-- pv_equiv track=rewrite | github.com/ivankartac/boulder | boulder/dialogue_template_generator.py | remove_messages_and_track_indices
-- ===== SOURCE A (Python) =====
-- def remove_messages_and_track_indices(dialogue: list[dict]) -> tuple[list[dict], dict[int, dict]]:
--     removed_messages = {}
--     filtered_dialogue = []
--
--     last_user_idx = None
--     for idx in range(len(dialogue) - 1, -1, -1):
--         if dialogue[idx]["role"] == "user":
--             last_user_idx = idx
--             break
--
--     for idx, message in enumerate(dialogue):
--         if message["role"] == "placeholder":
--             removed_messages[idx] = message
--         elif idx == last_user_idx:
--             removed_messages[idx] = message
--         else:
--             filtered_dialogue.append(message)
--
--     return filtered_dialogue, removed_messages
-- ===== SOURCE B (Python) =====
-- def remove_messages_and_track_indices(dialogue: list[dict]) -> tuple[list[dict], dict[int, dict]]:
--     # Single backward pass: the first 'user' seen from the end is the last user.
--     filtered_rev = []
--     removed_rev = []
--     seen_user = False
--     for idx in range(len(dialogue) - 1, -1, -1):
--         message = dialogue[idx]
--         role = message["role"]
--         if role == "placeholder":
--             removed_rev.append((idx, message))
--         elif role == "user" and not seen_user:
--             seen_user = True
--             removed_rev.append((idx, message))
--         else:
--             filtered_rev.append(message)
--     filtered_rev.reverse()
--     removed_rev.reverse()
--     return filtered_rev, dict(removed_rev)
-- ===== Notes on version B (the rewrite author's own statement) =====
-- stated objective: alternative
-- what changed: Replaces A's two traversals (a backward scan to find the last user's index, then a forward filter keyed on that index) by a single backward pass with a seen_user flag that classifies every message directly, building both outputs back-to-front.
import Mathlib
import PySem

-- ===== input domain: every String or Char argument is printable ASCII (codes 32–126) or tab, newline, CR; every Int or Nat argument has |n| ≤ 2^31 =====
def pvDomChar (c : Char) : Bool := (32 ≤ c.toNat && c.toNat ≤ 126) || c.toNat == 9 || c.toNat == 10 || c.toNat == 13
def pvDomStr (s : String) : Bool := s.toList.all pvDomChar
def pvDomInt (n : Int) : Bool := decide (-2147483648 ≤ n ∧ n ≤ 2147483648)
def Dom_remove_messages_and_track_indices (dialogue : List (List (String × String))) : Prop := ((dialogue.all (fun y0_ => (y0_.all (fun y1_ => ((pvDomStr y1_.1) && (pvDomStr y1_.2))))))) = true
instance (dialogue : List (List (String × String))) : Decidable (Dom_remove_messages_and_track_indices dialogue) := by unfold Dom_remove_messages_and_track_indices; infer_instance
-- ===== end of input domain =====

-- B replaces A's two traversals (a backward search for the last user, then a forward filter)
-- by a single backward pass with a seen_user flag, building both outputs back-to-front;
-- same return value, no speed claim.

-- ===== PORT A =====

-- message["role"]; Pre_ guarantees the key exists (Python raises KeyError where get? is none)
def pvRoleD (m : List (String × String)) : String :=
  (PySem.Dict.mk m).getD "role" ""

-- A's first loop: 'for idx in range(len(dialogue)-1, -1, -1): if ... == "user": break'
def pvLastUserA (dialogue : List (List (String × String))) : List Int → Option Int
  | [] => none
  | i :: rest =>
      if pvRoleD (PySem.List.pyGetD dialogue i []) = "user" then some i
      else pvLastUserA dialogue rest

- - - -

Your reply should be the number of lines in the listing above that contain "flag", with nothing added.

SOLUTION: 2